NEIL R. TOMS AND NANCY J. TOMS, APPELLANT
v.
THE BOARD OF SUPERVISORS OF WASHINGTON TOWNSHIP, APPELLEE



Appeal from the Order of the Court of Common Pleas of Berks County, in the case of Neil R. Toms and Nancy J. Toms v. The Board of Supervisors of Washington Township, No. 89 November 1986, AD.

COUNSEL

Paul A. Prince, Prince and Prince, P.C., for appellant.

Thomas G. Parisi, with him, Richard L. Orwig, O'Pake, Malsnee & Orwig, P.C., for appellee.

Judges Craig and Palladino, and Senior Judge Barbieri, sitting as a panel of three. Opinion by Judge Craig.

Author: Craig

[ 123 Pa. Commw. Page 166]

Neil and Nancy Toms challenge the Washington Township Zoning Ordinance as exclusionary, alleging that it failed to make any provision for a trash transfer station. The Washington Township Board of Supervisors rejected the Toms' challenge and proposed curative amendment, concluding that the existing zoning ordinance permitted the use in question. The court of common pleas affirmed without taking additional evidence.*fn1 We reverse and remand.

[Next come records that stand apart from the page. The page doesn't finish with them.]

-- pv_equiv track=rewrite | github.com/OpenLLM-France/lucie-rl | gsm8k_rewards.py | extract_calculations
-- ===== SOURCE A (Python) =====
-- def extract_calculations(s: str) -> str:
--     lst = []
--     i = 0
--     while i < len(s):
--         if i+1 < len(s) and '<' == s[i] and '<' == s[i+1]:
--             t = ''
--             i += 2
--             while i < len(s) and s[i] not in [ '>' ]:
--                 if s[i] not in [ ' ', '\t', '\n' ]:
--                     t += s[i]
--                 i += 1
--             lst.append(t)
--             continue
--         i += 1
--
--     return sorted(lst)
-- ===== SOURCE B (Python) =====
-- import re
--
--
-- def extract_calculations(s: str) -> str:
--     # Regex scan: capture each '<<'-run up to the next '>' (or end of string),
--     # then drop space/tab/newline from each capture.
--     return sorted(re.sub(r'[ \t\n]', '', m) for m in re.findall(r'<<([^>]*)', s))
-- ===== Notes on version B (the rewrite author's own statement) =====
-- stated objective: idiomatic
-- what changed: Replaces the hand-rolled index-based two-level while-loop scanner with a regex pipeline: re.findall captures every run after a double angle bracket up to the next closing bracket or end of string, and re.sub strips exactly space, tab and newline from each capture before sorting.
import Mathlib
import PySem

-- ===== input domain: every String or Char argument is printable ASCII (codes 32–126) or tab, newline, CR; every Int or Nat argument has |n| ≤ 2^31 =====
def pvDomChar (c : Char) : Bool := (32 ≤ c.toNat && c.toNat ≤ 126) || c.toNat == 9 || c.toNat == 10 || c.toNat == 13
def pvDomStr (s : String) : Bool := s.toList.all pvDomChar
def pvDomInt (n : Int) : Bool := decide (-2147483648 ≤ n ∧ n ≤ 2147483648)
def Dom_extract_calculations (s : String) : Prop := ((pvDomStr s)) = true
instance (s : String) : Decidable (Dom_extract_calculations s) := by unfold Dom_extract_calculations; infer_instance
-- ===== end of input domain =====

-- B replaces A's manual index-based two-level while-loop scanner with a regex findall
-- (r'<<([^>]*)') plus a whitespace-removing substitution; objective: idiomatic.

-- ===== PORT A =====
-- inner while-loop of A: consume chars until '>' (or end), building t (whitespace skipped);
-- returns (t, remaining suffix starting at the '>' if any)
def pvInnerA : List Char → List Char × List Char
  | [] => ([], [])
  | c :: rest =>
    if c = '>' then ([], c :: rest)
    else
      let (t, rem) := pvInnerA rest
      ((if ¬ (c = ' ' ∨ c = '\t' ∨ c = '\n') then c :: t else t), rem)

theorem pvInnerA_rem_le (l : List Char) : (pvInnerA l).2.length ≤ l.length := by
  induction l with
  | nil => simp [pvInnerA]
  | cons c rest ih =>
    simp only [pvInnerA]
    split
    · simp
    · simpa using Nat.le_succ_of_le ih

-- outer while-loop of A over the remaining suffix, with the accumulator lst
def pvLoopA : List Char → List String → List String
  | [], lst => lst
  | [_], lst => lst
  | c1 :: c2 :: rest, lst =>
    if c1 = '<' ∧ c2 = '<' then
      let p := pvInnerA rest
      pvLoopA p.2 (lst ++ [String.mk p.1])
    else
      pvLoopA (c2 :: rest) lst
termination_by l _ => l.length
decreasing_by
  · simpa using Nat.lt_succ_of_le (Nat.le_succ_of_le (pvInnerA_rem_le rest))
  · simp

def extract_calculations (s : String) : List String :=
  PySem.List.sorted (pvLoopA s.toList []) (fun x => x) false

-- ===== PORT B =====
-- re.sub(r'[ \t\n]', '', m) as a char filter
def pvKeep (c : Char) : Bool := c ≠ ' ' && c ≠ '\t' && c ≠ '\n'

-- re.findall(r'<<([^>]*)', s): each match captures the longest '>'-free run after a '<<'
def pvFindall : List Char → List (List Char)
  | [] => []
  | [_] => []
  | c1 :: c2 :: rest =>
    if c1 = '<' && c2 = '<' then
      rest.takeWhile (· ≠ '>') :: pvFindall (rest.dropWhile (· ≠ '>'))
    else
      pvFindall (c2 :: rest)
termination_by l => l.length
decreasing_by
  · simpa using Nat.lt_succ_of_le (Nat.le_succ_of_le (List.length_dropWhile_le _ _))
  · simp

def extract_calculations_alt (s : String) : List String :=
  PySem.List.sorted ((pvFindall s.toList).map (fun m => String.mk (m.filter pvKeep)))
    (fun x => x) false

-- ===== PRECONDITION & SPEC =====
def Spec_extract_calculations (s : String) (out : List String) : Prop := out = extract_calculations_alt s
instance (s : String) (out : List String) : Decidable (Spec_extract_calculations s out) := by unfold Spec_extract_calculations; infer_instance

-- ===== CLAIM (what is proved, stated in full; the proofs are below) =====
def Claim_equal_extract_calculations : Prop := ∀ (s : String), Dom_extract_calculations s → Spec_extract_calculations s (extract_calculations s)

-- ===== LEMMAS AND PROOFS =====
theorem pvInnerA_eq (l : List Char) :
    pvInnerA l = ((l.takeWhile (· ≠ '>')).filter pvKeep, l.dropWhile (· ≠ '>')) := by
  induction l with
  | nil => simp [pvInnerA]
  | cons c rest ih =>
    by_cases h : c = '>'
    · simp [pvInnerA, h]
    · by_cases hw : c = ' ' ∨ c = '\t' ∨ c = '\n'
      · have : pvKeep c = false := by
          rcases hw with h1 | h1 | h1 <;> simp [pvKeep, h1]
        simp [pvInnerA, h, ih, hw, this]
      · have : pvKeep c = true := by
          simp only [pvKeep, Bool.and_eq_true, ne_eq, decide_not, Bool.not_eq_true',
            decide_eq_false_iff_not]
          tauto
        simp [pvInnerA, h, ih, hw, this]

theorem pvLoopA_eq (l : List Char) (lst : List String) :
    pvLoopA l lst = lst ++ (pvFindall l).map (fun m => String.mk (m.filter pvKeep)) := by
  induction hn : l.length using Nat.strong_induction_on generalizing l lst with
  | _ n ih =>
    match l with
    | [] => simp [pvLoopA, pvFindall]
    | [c] => simp [pvLoopA, pvFindall]
    | c1 :: c2 :: rest =>
      by_cases h : c1 = '<' ∧ c2 = '<'
      · have hd : (rest.dropWhile (· ≠ '>')).length < n := by
          subst hn
          simpa using Nat.lt_succ_of_le (Nat.le_succ_of_le (List.length_dropWhile_le _ _))
        rw [pvLoopA, pvFindall]
        simp only [h, if_pos, pvInnerA_eq, decide_true, Bool.and_self]
        rw [ih _ hd _ _ rfl]
        simp
      · have hlt : (c2 :: rest).length < n := by subst hn; simp
        rw [pvLoopA, pvFindall]
        have hb : (c1 = '<' && c2 = '<') = false := by
          rcases not_and_or.mp h with h1 | h1 <;> simp [h1]
        simp only [h, if_false, hb, Bool.false_eq_true]
        exact ih _ hlt _ _ rfl

-- ===== VERDICT (by name: the statement is the Claim_ definition above) =====
theorem extract_calculations_spec : Claim_equal_extract_calculations := by
  intro s _
  unfold Spec_extract_calculations extract_calculations extract_calculations_alt
  rw [pvLoopA_eq]
  simp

The undisputed facts are reflected by the board's findings. The trial court succinctly summarized them as follows:

[ 123 Pa. Commw. Page 167]

In November of 1985, appellants opened a 'refuse transfer station' on their property in the area immediately adjacent to the residence. The refuse transfer station consisted of a 50 foot long, 9 foot high retaining wall. In front of, and below the top of the wall, appellants placed one, and sometimes two industrial trash bins. Trash trucks would pick up trash in the early morning of each business day, transport the trash to the transfer station and empty the collected trash into the industrial trash bin or bins. On or near the same day as the trash was dumped in the bins, appellants caused the filled bins, with their contents of trash, to be hauled away and an empty bin or bins to be substituted for them. The appellants had no zoning or other permit authorizing them to construct and operate the transfer station. Consequently, the Washington Township Zoning Officer advised them that they were operating the transfer station in violation of the Washington Township Zoning Ordinance. They then sought a curative amendment to the township zoning ordinance permitting such a 'trash transfer station' in the 'R-1', Rural Conservation District. The Board of Supervisors refused to enact it.

On appeal, the Toms contend that the township's zoning ordinance is exclusionary because trash transfer stations, clearly prohibited in all non-industrial districts, are also excluded from the industrial district by section 901, which reads:

Section 901. Use Regulations ;

3. The following uses shall not be ...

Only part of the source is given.